Preliminary Program

An Automated Compilation Flow for Efficient GNN Inference on Edge Heterogeneous Platform

Haoyang Fan¹, Sameh Gobriel², Naveena Padmaraju², Chaunte Lacewell², Viktor Prasanna¹
¹University of Southern California (USC), ²Intel Labs

Abstract

To support the surging demands for local AI inference, modern edge platforms have evolved into heterogeneous System-on-Chips (SoCs) integrating diverse Processing Units (PUs), including CPU, GPU, and NPU. These architectures offer unique potential to accelerate Graph Neural Networks (GNNs), which are critical for local applications such as code assistants, by matching diverse PUs to the model's hybrid compute- and memory-intensive phases.
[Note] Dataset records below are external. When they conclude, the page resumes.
-- pv_equiv track=rewrite | github.com/GabrielAlbaSerrano/Computational_Geometry | practica1.py | codigo_huffman
-- ===== SOURCE A (Python) =====
-- def codigo_huffman(estados,arbol):
--     result = {}
--     for i in range(len(estados)):
--         a = estados[i]
--         codigo = ''
--         for j in range(len(arbol)):
--             if a in list(arbol[j])[0]:
--                 codigo = '0' + codigo
--             if a in list(arbol[j])[1]:
--                 codigo = '1' + codigo
--         result[a] = codigo
--     return result
-- ===== SOURCE B (Python) =====
-- def codigo_huffman(estados, arbol):
--     # One pass over the tree: distribute each level's bit to its member states,
--     # then read the accumulated code for each requested state.
--     if not estados:
--         return {}
--     code = {}
--     for nivel in arbol:
--         for bit, half in (('0', nivel[0]), ('1', nivel[1])):
--             for s in dict.fromkeys(half):
--                 code[s] = bit + code.get(s, '')
--     return {a: code.get(a, '') for a in estados}
-- ===== Notes on version B (the rewrite author's own statement) =====
-- stated objective: faster
-- what changed: Instead of re-scanning every tree level for every state (membership test per state per level), B walks the tree once, distributing each level's bit to the states that appear in that level via a dict, then reads off the code for each requested state.
import Mathlib
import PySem

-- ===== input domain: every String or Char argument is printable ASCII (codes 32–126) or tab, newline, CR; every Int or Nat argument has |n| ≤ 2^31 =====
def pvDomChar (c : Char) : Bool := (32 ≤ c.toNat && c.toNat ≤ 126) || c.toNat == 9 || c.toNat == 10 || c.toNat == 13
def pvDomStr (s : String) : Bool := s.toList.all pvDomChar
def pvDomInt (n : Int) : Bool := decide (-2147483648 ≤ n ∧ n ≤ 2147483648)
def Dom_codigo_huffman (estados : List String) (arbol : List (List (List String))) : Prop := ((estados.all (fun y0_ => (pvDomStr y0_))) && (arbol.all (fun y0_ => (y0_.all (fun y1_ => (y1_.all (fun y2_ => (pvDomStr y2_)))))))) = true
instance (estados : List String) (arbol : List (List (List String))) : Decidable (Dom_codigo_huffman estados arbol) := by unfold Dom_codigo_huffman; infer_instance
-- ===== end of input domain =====

-- B walks the tree once, distributing each level's bit to its member states through a dict,
-- instead of A's per-state re-scan of the whole tree (objective: faster, asymptotic).


-- ===== PORT A =====
-- the body of A's inner loop over the tree levels (two membership tests, two prepended bits)
def stepA (a : String) (codigo : List Char) (nivel : List (List String)) : List Char :=
  let codigo := if a ∈ PySem.List.pyGetD nivel 0 [] then '0' :: codigo else codigo
  if a ∈ PySem.List.pyGetD nivel 1 [] then '1' :: codigo else codigo

def codigo_huffman (estados : List String) (arbol : List (List (List String))) : List (String × String) :=
  (estados.foldl
    (fun (result : PySem.Dict String String) a =>
      result.insert a (String.ofList (arbol.foldl (stepA a) [])))
    PySem.Dict.empty).items

-- ===== PORT B =====
-- give every (deduplicated) member state of one half its bit, prepended to its current code
def distribuir (code : PySem.Dict String (List Char)) (p : Char × List String) :
    PySem.Dict String (List Char) :=
  (PySem.List.dedup p.2).foldl (fun code s => code.insert s (p.1 :: code.getD s [])) code

-- one tree level of B's pass: both (bit, half) pairs of the level, in order
def pasoB (code : PySem.Dict String (List Char)) (nivel : List (List String)) :
    PySem.Dict String (List Char) :=
  [('0', PySem.List.pyGetD nivel 0 []), ('1', PySem.List.pyGetD nivel 1 [])].foldl
    distribuir code

def codigo_huffman_alt (estados : List String) (arbol : List (List (List String))) : List (String × String) :=
  match estados with
  | [] => []  -- 'if not estados: return {}'
  | _ =>
    let code : PySem.Dict String (List Char) :=
      arbol.foldl pasoB PySem.Dict.empty
    (estados.foldl
      (fun (d : PySem.Dict String String) a => d.insert a (String.ofList (code.getD a [])))
      PySem.Dict.empty).items

-- ===== PRECONDITION & SPEC =====
-- Pre_ admits exactly the inputs on which the Python A returns: either no state is asked for
-- (A never touches the tree) or every tree level has at least two halves (else A's
-- arbol[j][0]/arbol[j][1] raises IndexError, and B raises there too).
def Pre_codigo_huffman (estados : List String) (arbol : List (List (List String))) : Prop :=
  estados = [] ∨ ∀ nivel ∈ arbol, 2 ≤ nivel.length
instance (estados : List String) (arbol : List (List (List String))) : Decidable (Pre_codigo_huffman estados arbol) := by unfold Pre_codigo_huffman; infer_instance

def pvWitness_codigo_huffman : List String × List (List (List String)) :=
  (["a", "b"], [[["a"], ["b"]]])

def Spec_codigo_huffman (estados : List String) (arbol : List (List (List String))) (out : List (String × String)) : Prop := out = codigo_huffman_alt estados arbol
instance (estados : List String) (arbol : List (List (List String))) (out : List (String × String)) : Decidable (Spec_codigo_huffman estados arbol out) := by unfold Spec_codigo_huffman; infer_instance

-- ===== CLAIM (what is proved, stated in full; the proofs are below) =====
def Claim_equal_codigo_huffman : Prop := ∀ (estados : List String) (arbol : List (List (List String))), Dom_codigo_huffman estados arbol → Pre_codigo_huffman estados arbol → Spec_codigo_huffman estados arbol (codigo_huffman estados arbol)

-- ===== LEMMAS AND PROOFS =====

-- updating each of a duplicate-free batch of keys once, read back through getD
lemma getD_foldl_insert_bit (ys : List String) (hys : ys.Nodup) (bit : Char)
    (d : PySem.Dict String (List Char)) (x : String) :
    ((ys.foldl (fun code s => code.insert s (bit :: code.getD s [])) d).getD x []) =
      if x ∈ ys then bit :: d.getD x [] else d.getD x [] := by
  induction ys generalizing d with
  | nil => simp
  | cons s rest ih =>
    simp only [List.foldl_cons]
    rcases List.nodup_cons.mp hys with ⟨hs, hrest⟩
    rw [ih hrest]
    by_cases hx : x ∈ rest
    · have hxs : x ≠ s := fun h => hs (h ▸ hx)
      simp [hx, hxs, PySem.Dict.getD_insert]
    · by_cases hxs : x = s
      · subst hxs; simp [hx]
      · simp [hx, hxs, PySem.Dict.getD_insert]

-- one tree level of B's pass changes each state's code exactly as A's inner-loop body does
lemma getD_level (nivel : List (List String)) (d : PySem.Dict String (List Char)) (x : String) :
    ((pasoB d nivel).getD x []) = stepA x (d.getD x []) nivel := by
  simp only [pasoB, List.foldl_cons, List.foldl_nil, distribuir]
  rw [getD_foldl_insert_bit _ (PySem.List.nodup_dedup _) '1' _ x,
      getD_foldl_insert_bit _ (PySem.List.nodup_dedup _) '0' d x]
  simp [stepA]

-- B's single pass over the whole tree accumulates, per state, exactly A's inner fold
lemma getD_code (arbol : List (List (List String))) (d : PySem.Dict String (List Char)) (x : String) :
    ((arbol.foldl pasoB d).getD x []) = arbol.foldl (stepA x) (d.getD x []) := by
  induction arbol generalizing d with
  | nil => rfl
  | cons nivel rest ih => simp only [List.foldl_cons]; rw [ih, getD_level]

-- a fold inserting a value that depends only on the key, read back through getD
lemma getD_foldl_insert_fun (f : String → String) (l : List String)
    (d : PySem.Dict String String) (x : String) (dflt : String) :
    ((l.foldl (fun d a => d.insert a (f a)) d).getD x dflt) =
      if x ∈ l then f x else d.getD x dflt := by
  induction l generalizing d with
  | nil => simp
  | cons a rest ih =>
    simp only [List.foldl_cons]
    rw [ih]
    by_cases hx : x ∈ rest
    · simp [hx]
    · by_cases hxa : x = a
      · subst hxa; simp [hx]
      · simp [hx, hxa, PySem.Dict.getD_insert]

-- both ports' output dicts, as items lists, keyed by the deduplicated estados
lemma items_foldl_insert_fun (f : String → String) (l : List String) :
    ((l.foldl (fun d a => d.insert a (f a)) PySem.Dict.empty).items) =
      (PySem.List.dedup l).map (fun a => (a, f a)) := by
  have hnd : (l.foldl (fun d a => d.insert a (f a)) PySem.Dict.empty).keys.Nodup :=
    PySem.Dict.nodup_keys_foldl_insert l _ _ PySem.Dict.nodup_keys_empty
  rw [PySem.Dict.items_eq_map_keys _ hnd ""]
  rw [PySem.Dict.keys_foldl_insert]
  have hkeys : PySem.Set.update (PySem.Dict.empty : PySem.Dict String String).keys l
      = PySem.List.dedup l := by
    simp [PySem.Set.update, PySem.List.dedup_eq_ofList, PySem.Set.ofList_eq_foldl,
      PySem.Dict.keys_empty]
  rw [hkeys]
  apply List.map_congr_left
  intro a ha
  rw [getD_foldl_insert_fun]
  simp [(PySem.List.mem_dedup _ _).mp ha]

-- ===== VERDICT (by name: the statement is the Claim_ definition above) =====
theorem codigo_huffman_spec : Claim_equal_codigo_huffman := by
  intro estados arbol _ _
  show codigo_huffman estados arbol = codigo_huffman_alt estados arbol
  match estados with
  | [] => rfl
  | a0 :: rest =>
    unfold codigo_huffman codigo_huffman_alt
    rw [items_foldl_insert_fun (fun a => String.ofList (arbol.foldl (stepA a) [])) (a0 :: rest),
        items_foldl_insert_fun _ (a0 :: rest)]
    apply List.map_congr_left
    intro a _
    rw [getD_code]
    simp [PySem.Dict.getD_empty]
However, existing frameworks typically execute on a single PU or rely on rigid, coarse-grained partitioning. Such limitations hinder the effective exploitation of hardware heterogeneity, leading to suboptimal resource utilization, particularly for complex GNN models. In this paper, we propose FUSE (Fine-grained Unified Scheduling Engine), an automated compilation flow that abstracts and decomposes GNNs into fine-grained functional primitives, enabling better exploration of hardware heterogeneity. Unlike prior works that treat data and hardware separately, FUSE explores a unified design space that jointly optimizes data partitioning and finegrained hardware mapping. To efficiently explore the unified design space, FUSE implements a systematic online search engine guided by an offline-profiled hardware cost model. This engine prunes the design space and performs hierarchical search to balance workloads across heterogeneous PUs, ultimately generating an efficient execution plan tailored to the input. We evaluate FUSE on Intel AI PC SoCs using 3 widely-used GNN models and 3 datasets. FUSE outperforms single-device baselines by up to 2.67× and achieves speedups of up to 1.67× over state-of-the-art coarse-grained schedulers, while maintaining higher PU utilization.